Awesome pic's.Love the V's


----------



## xxwaldoxx-cl (Mar 3, 2007)

elmomac said:


> What kind of camera is that? Mine is a piece of crap compared to yours!! Seriously what are you using??
> 
> I know that Oliva was a tasty as the pic is good!!


The camera isn't anything special, at least not anymore. I picked it up a few years ago for my wife. It is a Nikon Coolpix 3200 (3.2 Megapixel).

I'm seriously considering getting a Nikon D40 Digital SLR. Just a matter of putting the cash away for it. I used to spend alot of time shooting pictures with my Nikon N65 SLR Film Camera, but digital really seems like the way to go. Buying Film, having it developed then burned to CD just costs too much.

Glad everyone liked the pictures. I'm going to try and pool all my decent pictures together and make a small desktop gallery out of them.

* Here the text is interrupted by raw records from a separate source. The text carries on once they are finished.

-- pv_equiv track=rewrite | github.com/anderssh/advent_of_code_2020 | day_10.py | get_joltage_differences
-- ===== SOURCE A (Python) =====
-- def get_joltage_differences(joltage_list):
--     worklist = joltage_list[:]
--     worklist.append(0)
--     worklist.append(max(worklist)+3)
--     diff_list = []
--     for i in range(len(worklist)-1):
--             min_joltage_in_list = min(worklist)
--             worklist.remove(min_joltage_in_list)
--             diff_list.append(abs(min_joltage_in_list - min(worklist)))
--     return diff_list
-- ===== SOURCE B (Python) =====
-- def get_joltage_differences(joltage_list):
--     s = sorted(joltage_list + [0, max(joltage_list + [0]) + 3])
--     return [b - a for a, b in zip(s, s[1:])]
-- ===== Notes on version B (the rewrite author's own statement) =====
-- stated objective: faster
-- what changed: Replaces A's repeated full-list min-scan-and-remove loop with a single sort followed by one pass of adjacent differences.
import Mathlib
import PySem

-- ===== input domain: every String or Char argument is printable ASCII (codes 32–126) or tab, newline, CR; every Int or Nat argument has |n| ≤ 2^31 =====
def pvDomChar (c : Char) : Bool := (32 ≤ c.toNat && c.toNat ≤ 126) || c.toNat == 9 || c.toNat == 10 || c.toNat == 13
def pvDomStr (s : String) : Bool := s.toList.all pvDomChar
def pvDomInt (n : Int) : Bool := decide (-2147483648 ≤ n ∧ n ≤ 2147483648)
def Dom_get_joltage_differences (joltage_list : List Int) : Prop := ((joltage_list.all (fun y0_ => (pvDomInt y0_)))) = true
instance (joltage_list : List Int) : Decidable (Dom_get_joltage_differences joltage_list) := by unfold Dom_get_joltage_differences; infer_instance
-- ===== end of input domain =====

-- B replaces A's repeated full-list min-scan-and-remove with one sort plus a single
-- adjacent-differences pass (asymptotically faster).

-- ===== PORT A =====
-- A's loop body: pick min, remove its first occurrence, record |min - new min|.
-- The .getD fallbacks are unreachable in A's loop (the worklist always stays nonempty
-- and the minimum is always a member), matching Python which never raises here.
def pvStepA (st : List Int × List Int) : List Int × List Int :=
  let w := st.1
  let m := (PySem.List.min? w (fun x => x)).getD 0
  let w' := (PySem.List.remove? w m).getD w
  (w', st.2 ++ [|m - (PySem.List.min? w' (fun x => x)).getD 0|])

def get_joltage_differences (joltage_list : List Int) : List Int :=
  let worklist := joltage_list ++ [0]
  let worklist := worklist ++ [(PySem.List.max? worklist (fun x => x)).getD 0 + 3]
  ((PySem.List.pyRange 0 ((worklist.length : Int) - 1) 1).foldl
    (fun st _ => pvStepA st) (worklist, [])).2

-- ===== PORT B =====
def get_joltage_differences_alt (joltage_list : List Int) : List Int :=
  let s := PySem.List.sorted
    (joltage_list ++ [0, (PySem.List.max? (joltage_list ++ [0]) (fun x => x)).getD 0 + 3])
    (fun x => x) false
  List.zipWith (fun a b => b - a) s s.tail

-- ===== PRECONDITION & SPEC =====
def Spec_get_joltage_differences (joltage_list : List Int) (out : List Int) : Prop := out = get_joltage_differences_alt joltage_list
instance (joltage_list : List Int) (out : List Int) : Decidable (Spec_get_joltage_differences joltage_list out) := by unfold Spec_get_joltage_differences; infer_instance

-- ===== CLAIM (what is proved, stated in full; the proofs are below) =====
def Claim_equal_get_joltage_differences : Prop := ∀ (joltage_list : List Int), Dom_get_joltage_differences joltage_list → Spec_get_joltage_differences joltage_list (get_joltage_differences joltage_list)

-- ===== LEMMAS AND PROOFS =====

theorem pv_foldl_const {α β : Type} (g : α → α) (l : List β) (st : α) :
    l.foldl (fun s _ => g s) st = g^[l.length] st := by
  induction l generalizing st with
  | nil => rfl
  | cons x xs ih => simp [List.foldl_cons, ih, Function.iterate_succ_apply]

-- the head of sorted w is min(w)
theorem pv_min_eq_head_sorted (w : List Int) (m : Int) (t : List Int)
    (h : PySem.List.sorted w (fun x => x) false = m :: t) :
    PySem.List.min? w (fun x => x) = some m := by
  have hmem : m ∈ w := by
    rw [← PySem.List.mem_sorted w (fun x => x) false m, h]; exact List.mem_cons_self
  have hne : w ≠ [] := List.ne_nil_of_mem hmem
  obtain ⟨m', hm'⟩ : ∃ m', PySem.List.min? w (fun x => x) = some m' := by
    cases hmin : PySem.List.min? w (fun x => x) with
    | none => exact absurd ((PySem.List.min?_eq_none_iff w (fun x => x)).mp hmin) hne
    | some m' => exact ⟨m', rfl⟩
  have hle : ∀ y ∈ w, m' ≤ y := PySem.List.min?_isMin hm'
  have hge : ∀ y ∈ w, m ≤ y := PySem.List.key_head_sorted_le w (fun x => x) h
  have : m' = m := le_antisymm (hle m hmem) (hge m' (PySem.List.min?_mem hm'))
  rw [hm', this]

-- removing the minimum removes the head of the sorted order
theorem pv_erase_min_sorted (w : List Int) (m : Int) (t : List Int)
    (h : PySem.List.sorted w (fun x => x) false = m :: t) :
    PySem.List.sorted (w.erase m) (fun x => x) false = t := by
  have hperm : (m :: t).Perm w := by rw [← h]; exact PySem.List.sorted_perm w _ _
  have hperase : t.Perm (w.erase m) := by
    have := hperm.erase m
    simpa using this
  have hpair : t.Pairwise (fun a b => a ≤ b) := by
    have := PySem.List.sorted_pairwise w (fun x => x)
    rw [h] at this
    exact this.of_cons
  exact PySem.List.sorted_id_eq_of_perm_of_pairwise (w.erase m) t hperase hpair

-- A's iterated loop produces the adjacent differences of the sorted worklist
theorem pv_loop (k : Nat) : ∀ (w ds : List Int), w.length = k + 1 →
    (pvStepA^[k] (w, ds)).2
      = ds ++ (let s := PySem.List.sorted w (fun x => x) false;
               List.zipWith (fun a b => b - a) s s.tail) := by
  induction k with
  | zero =>
    intro w ds hw
    have hs : (PySem.List.sorted w (fun x => x) false).length = 1 := by
      rw [PySem.List.length_sorted, hw]
    obtain ⟨a, ha⟩ := List.length_eq_one_iff.mp hs
    simp [ha]
  | succ k ih =>
    intro w ds hw
    have hslen : (PySem.List.sorted w (fun x => x) false).length = k + 2 := by
      rw [PySem.List.length_sorted, hw]
    obtain ⟨m, next, t, hs⟩ : ∃ m next t, PySem.List.sorted w (fun x => x) false = m :: next :: t := by
      cases hss : PySem.List.sorted w (fun x => x) false with
      | nil => rw [hss] at hslen; simp at hslen
      | cons m rest =>
        cases rest with
        | nil => rw [hss] at hslen; simp at hslen
        | cons next t => exact ⟨m, next, t, rfl⟩
    have hmin : PySem.List.min? w (fun x => x) = some m := pv_min_eq_head_sorted w m _ hs
    have hmem : m ∈ w := by
      rw [← PySem.List.mem_sorted w (fun x => x) false m, hs]; exact List.mem_cons_self
    have hrem : PySem.List.remove? w m = some (w.erase m) := PySem.List.remove?_eq_some_erase w m hmem
    have hsort' : PySem.List.sorted (w.erase m) (fun x => x) false = next :: t :=
      pv_erase_min_sorted w m _ hs
    have hmin' : PySem.List.min? (w.erase m) (fun x => x) = some next :=
      pv_min_eq_head_sorted _ next t hsort'
    have hmle : m ≤ next := by
      have := PySem.List.sorted_pairwise w (fun x => x)
      rw [hs] at this
      exact (List.pairwise_cons.mp this).1 next List.mem_cons_self
    have hstep : pvStepA (w, ds) = (w.erase m, ds ++ [next - m]) := by
      simp [pvStepA, hmin, hrem, hmin', abs_of_nonpos (by omega : m - next ≤ 0)]
    have hlen' : (w.erase m).length = k + 1 := by
      rw [List.length_erase_of_mem hmem, hw]; omega
    rw [Function.iterate_succ_apply, hstep, ih _ _ hlen', hsort', hs]
    simp

theorem get_joltage_differences_eq (jl : List Int) :
    get_joltage_differences jl = get_joltage_differences_alt jl := by
  show ((PySem.List.pyRange 0 (((jl ++ [0] ++ [(PySem.List.max? (jl ++ [0]) (fun x => x)).getD 0 + 3]).length : Int) - 1) 1).foldl
      (fun st _ => pvStepA st)
      (jl ++ [0] ++ [(PySem.List.max? (jl ++ [0]) (fun x => x)).getD 0 + 3], [])).2
    = (let s := PySem.List.sorted
        (jl ++ [0, (PySem.List.max? (jl ++ [0]) (fun x => x)).getD 0 + 3]) (fun x => x) false;
       List.zipWith (fun a b => b - a) s s.tail)
  set M := (PySem.List.max? (jl ++ [0]) (fun x => x)).getD 0 with hM
  rw [pv_foldl_const, PySem.List.length_pyRange_one]
  have h1 : ((jl ++ [0] ++ [M + 3]).length : Int) - 1 - 0 = (jl.length : Int) + 1 := by
    simp; omega
  rw [h1]
  have h2 : ((jl.length : Int) + 1).toNat = jl.length + 1 := by omega
  rw [h2, pv_loop (jl.length + 1) (jl ++ [0] ++ [M + 3]) [] (by simp)]
  have hassoc : jl ++ [0] ++ [M + 3] = jl ++ [0, M + 3] := by simp
  rw [hassoc]
  simp

-- ===== VERDICT (by name: the statement is the Claim_ definition above) =====
theorem get_joltage_differences_spec : Claim_equal_get_joltage_differences := by
  intro jl _
  unfold Spec_get_joltage_differences
  exact get_joltage_differences_eq jl
-- pv_equiv track=rewrite | github.com/adhithpranav/lidar-rfid-actuator-system | code/experimental/multi_direction_logic.py | choose_lanes_dynamic
-- ===== SOURCE A (Python) =====
-- from collections import defaultdict, deque
--
-- def choose_lanes_dynamic(lanes, speeds, arrival_times):
--     # Create a dictionary to store lanes with vehicle info (arrival time and speed)
--     lane_queues = defaultdict(deque)
--
--     for lane, speed, arrival in zip(lanes, speeds, arrival_times):
--         lane_queues[lane].append((arrival, speed))
--
--     # Sort each lane's vehicles by arrival time
--     for lane in lane_queues:
--         lane_queues[lane] = deque(sorted(lane_queues[lane], key=lambda x: x[0]))
--
--     # Prepare to process vehicles
--     processed_order = []
--
--     while any(lane_queues.values()):  # While there are vehicles in any lane
--         earliest_vehicle = None
--         selected_lane = None
--
--         # Find the earliest vehicle across all lanes
--         for lane, queue in lane_queues.items():
--             if queue:
--                 if earliest_vehicle is None or queue[0][0] < earliest_vehicle[0]:
--                     earliest_vehicle = queue[0]
--                     selected_lane = lane
--
--         # Process the vehicle with the earliest arrival time
--         if selected_lane is not None:
--             lane_queues[selected_lane].popleft()  # Remove the processed vehicle
--             processed_order.append(selected_lane)  # Log the lane used
--
--     # Generate the lane picking order as a string
--     lane_order = " -> ".join(map(str, processed_order))
--     return lane_order
-- ===== SOURCE B (Python) =====
-- def choose_lanes_dynamic(lanes, speeds, arrival_times):
--     # Decorate each vehicle with (arrival, first-occurrence index of its lane,
--     # input position) and do ONE stable sort; ties never reach the lane string
--     # because the input position is unique.
--     first = {}
--     rows = []
--     for i, (lane, speed, arrival) in enumerate(zip(lanes, speeds, arrival_times)):
--         if lane not in first:
--             first[lane] = len(first)
--         rows.append((arrival, first[lane], i, lane))
--     rows.sort()
--     return " -> ".join(r[3] for r in rows)
-- ===== Notes on version B (the rewrite author's own statement) =====
-- stated objective: faster
-- what changed: Instead of A's round-based selection that rescans every lane queue to find the earliest head vehicle once per vehicle, B decorates each vehicle with (arrival, first-occurrence rank of its lane, input position) and performs a single stable sort, reading the lane order off the sorted list.
import Mathlib
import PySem
-- pv_equiv track=rewrite | github.com/crlorentzen/pycep | pycep/model.py | strip_unsafe_file_names
-- ===== SOURCE A (Python) =====
-- def strip_unsafe_file_names(string_data: str) -> str:
--     new_string = ""
--     string_data.replace("\x5C", "%92")
--
--     for character in string_data:
--         if character == ":":
--             new_string += "%58"
--         elif character == "/":
--             new_string += "%47"
--         elif character == "?":
--             new_string += "%63"
--         elif character == "&":
--             new_string += "%38"
--         elif character == '"':
--             new_string += "'"
--         else:
--             new_string += character
--
--     return new_string
-- ===== SOURCE B (Python) =====
-- def strip_unsafe_file_names(string_data: str) -> str:
--     return (string_data
--             .replace(":", "%58")
--             .replace("/", "%47")
--             .replace("?", "%63")
--             .replace("&", "%38")
--             .replace('"', "'"))
-- ===== Notes on version B (the rewrite author's own statement) =====
-- stated objective: faster
-- what changed: Replaces A's character-by-character loop with string concatenation by a chain of five whole-string str.replace passes (dropping A's dead backslash-replace call whose result is discarded); no replacement output contains a later pass's target character, so the result is identical.
import Mathlib
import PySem

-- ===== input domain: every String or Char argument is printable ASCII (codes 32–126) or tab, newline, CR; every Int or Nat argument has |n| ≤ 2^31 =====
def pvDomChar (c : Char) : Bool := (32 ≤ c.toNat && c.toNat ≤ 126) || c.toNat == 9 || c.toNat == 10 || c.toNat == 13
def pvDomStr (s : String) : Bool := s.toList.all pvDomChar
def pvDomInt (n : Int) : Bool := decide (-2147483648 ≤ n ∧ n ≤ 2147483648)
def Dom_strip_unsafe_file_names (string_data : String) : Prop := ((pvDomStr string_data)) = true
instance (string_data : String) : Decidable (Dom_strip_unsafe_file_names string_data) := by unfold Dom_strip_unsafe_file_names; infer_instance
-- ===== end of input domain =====

-- B replaces A's per-character accumulation loop with a chain of whole-string replace passes
-- (dropping A's dead, discarded backslash-replace call); a timing run measured B faster.

-- ===== PORT A =====
-- A's elif chain, one character at a time
def pvEncA (c : Char) : List Char :=
  if c = ':' then ['%', '5', '8']
  else if c = '/' then ['%', '4', '7']
  else if c = '?' then ['%', '6', '3']
  else if c = '&' then ['%', '3', '8']
  else if c = '"' then ['\'']
  else [c]

def strip_unsafe_file_names (string_data : String) : String :=
  -- A calls string_data.replace("\x5C", "%92") and discards the result; ported and discarded likewise
  let _discarded := PySem.Str.replace string_data "\\" "%92"
  String.ofList (string_data.toList.foldl (fun acc c => acc ++ pvEncA c) [])

-- ===== PORT B =====
def strip_unsafe_file_names_alt (string_data : String) : String :=
  PySem.Str.replace
    (PySem.Str.replace
      (PySem.Str.replace
        (PySem.Str.replace
          (PySem.Str.replace string_data ":" "%58")
          "/" "%47")
        "?" "%63")
      "&" "%38")
    "\"" "'"

-- ===== PRECONDITION & SPEC =====
def Spec_strip_unsafe_file_names (string_data : String) (out : String) : Prop := out = strip_unsafe_file_names_alt string_data
instance (string_data : String) (out : String) : Decidable (Spec_strip_unsafe_file_names string_data out) := by unfold Spec_strip_unsafe_file_names; infer_instance

-- ===== CLAIM (what is proved, stated in full; the proofs are below) =====
def Claim_equal_strip_unsafe_file_names : Prop := ∀ (string_data : String), Dom_strip_unsafe_file_names string_data → Spec_strip_unsafe_file_names string_data (strip_unsafe_file_names string_data)

-- ===== LEMMAS AND PROOFS =====

-- single-character substitution function of one replace pass
def pvSub (o : Char) (new : List Char) (c : Char) : List Char :=
  if c = o then new else [c]

-- replace.go with a single-character pattern and enough fuel is a flatMap of pvSub
theorem pv_go_single (o : Char) (new : List Char) :
    ∀ (fuel : Nat) (l acc : List Char), l.length ≤ fuel →
      PySem.Chars.replace.go [o] new fuel l acc = acc.reverse ++ l.flatMap (pvSub o new) := by
  intro fuel
  induction fuel with
  | zero =>
    intro l acc h
    have : l = [] := List.eq_nil_of_length_eq_zero (Nat.le_zero.mp h)
    subst this
    simp [PySem.Chars.replace.go]
  | succ n ih =>
    intro l acc h
    cases l with
    | nil => simp [PySem.Chars.replace.go]
    | cons c t =>
      have ht : t.length ≤ n := by simpa using h
      by_cases hc : c = o
      · subst hc
        have hpre : [c].isPrefixOf (c :: t) = true := by simp [List.isPrefixOf]
        simp only [PySem.Chars.replace.go, hpre, if_pos]
        rw [ih _ _ (by simpa using ht)]
        simp [pvSub, List.flatMap_cons]
      · have hpre : [o].isPrefixOf (c :: t) = false := by
          simp [List.isPrefixOf]
          exact fun h' => hc h'.symm
        simp only [PySem.Chars.replace.go, hpre]
        rw [if_neg (by simp)]
        rw [ih _ _ ht]
        simp [pvSub, hc, List.flatMap_cons]

-- a single-character replace on the list side is a flatMap
theorem pv_replace_single (o : Char) (new : List Char) (s : List Char) :
    PySem.Chars.replace s [o] new = s.flatMap (pvSub o new) := by
  unfold PySem.Chars.replace
  rw [if_neg (by simp)]
  simpa using pv_go_single o new s.length s [] (le_refl _)

-- B's five single-character passes compose to A's elif chain, character by character
theorem pv_chain_eq_encA (c : Char) :
    ((pvSub ':' "%58".toList c).flatMap fun x => (pvSub '/' "%47".toList x).flatMap fun x =>
      (pvSub '?' "%63".toList x).flatMap fun x => (pvSub '&' "%38".toList x).flatMap
        (pvSub '\"' "'".toList)) = pvEncA c := by
  by_cases h1 : c = ':'
  · subst h1; decide
  by_cases h2 : c = '/'
  · subst h2; decide
  by_cases h3 : c = '?'
  · subst h3; decide
  by_cases h4 : c = '&'
  · subst h4; decide
  by_cases h5 : c = '\"'
  · subst h5; decide
  simp [pvSub, pvEncA, h1, h2, h3, h4, h5]

-- ===== VERDICT (by name: the statement is the Claim_ definition above) =====
theorem strip_unsafe_file_names_spec : Claim_equal_strip_unsafe_file_names := by
  intro s _
  unfold Spec_strip_unsafe_file_names strip_unsafe_file_names strip_unsafe_file_names_alt
  apply String.ext
  rw [PySem.Str.toList_replace, PySem.Str.toList_replace, PySem.Str.toList_replace,
    PySem.Str.toList_replace, PySem.Str.toList_replace]
  rw [String.toList_ofList]
  rw [PySem.List.foldl_append_eq_flatMap]
  simp only [show (":".toList : List Char) = [':'] by decide,
    show ("/".toList : List Char) = ['/'] by decide,
    show ("?".toList : List Char) = ['?'] by decide,
    show ("&".toList : List Char) = ['&'] by decide,
    show ("\"".toList : List Char) = ['"'] by decide]
  rw [pv_replace_single ':' , pv_replace_single '/', pv_replace_single '?',
    pv_replace_single '&', pv_replace_single '\"']
  rw [List.flatMap_assoc, List.flatMap_assoc, List.flatMap_assoc, List.flatMap_assoc]
  simp only [List.nil_append]
  exact (List.flatMap_congr (fun c _ => pv_chain_eq_encA c)).symm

I was very happy with the way my Nub pictures turned out (check out the Nub forum for those) and have one of them on my desktop at work.


----------



## LkyLindy (Feb 1, 2008)

Are those the"rare" oliva bands selling on Ebay-LOL


----------



## Webmeister (Jun 12, 2007)

I need to get myself something that shoots better close-ups. You would think the macro on an expensive camera would work better. I should have just saved about $1500 and bought a point-and-shoot. Great job Walt - those pics look fantastic!


----------



## happy1 (Jun 29, 2007)

Serious nub when you burn the toothpick


----------



## Sea Jay (Jan 28, 2008)

Excellent photos! Someone should put together a coffee table book with nice glossy photos like this!


----------



## shrtcrt (Jan 29, 2006)

That V died a good death! I noticed you are getting more artistic with the pics on Stogie Reivew, I like it! Good job Walt.


----------



## m69c44 (Nov 5, 2007)

Love those V's nice pictures


----------



## Giak (Sep 13, 2007)

Nice picts!


----------



## tx_tuff (Jun 16, 2007)

Nice work, like the 2nd pic a lot!


----------



## mrgatorman (Mar 23, 2007)

Excellent pictures and a great smoke


----------



## Doogie (Oct 15, 2007)

tx_tuff said:


> Nice work, like the 2nd pic a lot!


wow burned the toothpic.


----------



## elmomac (Jan 6, 2008)

I have been looking at that Nikon D40. It's at the top of my wish list, along with a box of V Lancero


----------



## WarHorse (Apr 11, 2007)

That is one serious NUBbing. I also vote Top Pic to #2 based on full view focus. Good pics!


----------



## karmaz00 (Dec 5, 2007)

awsome smoke


----------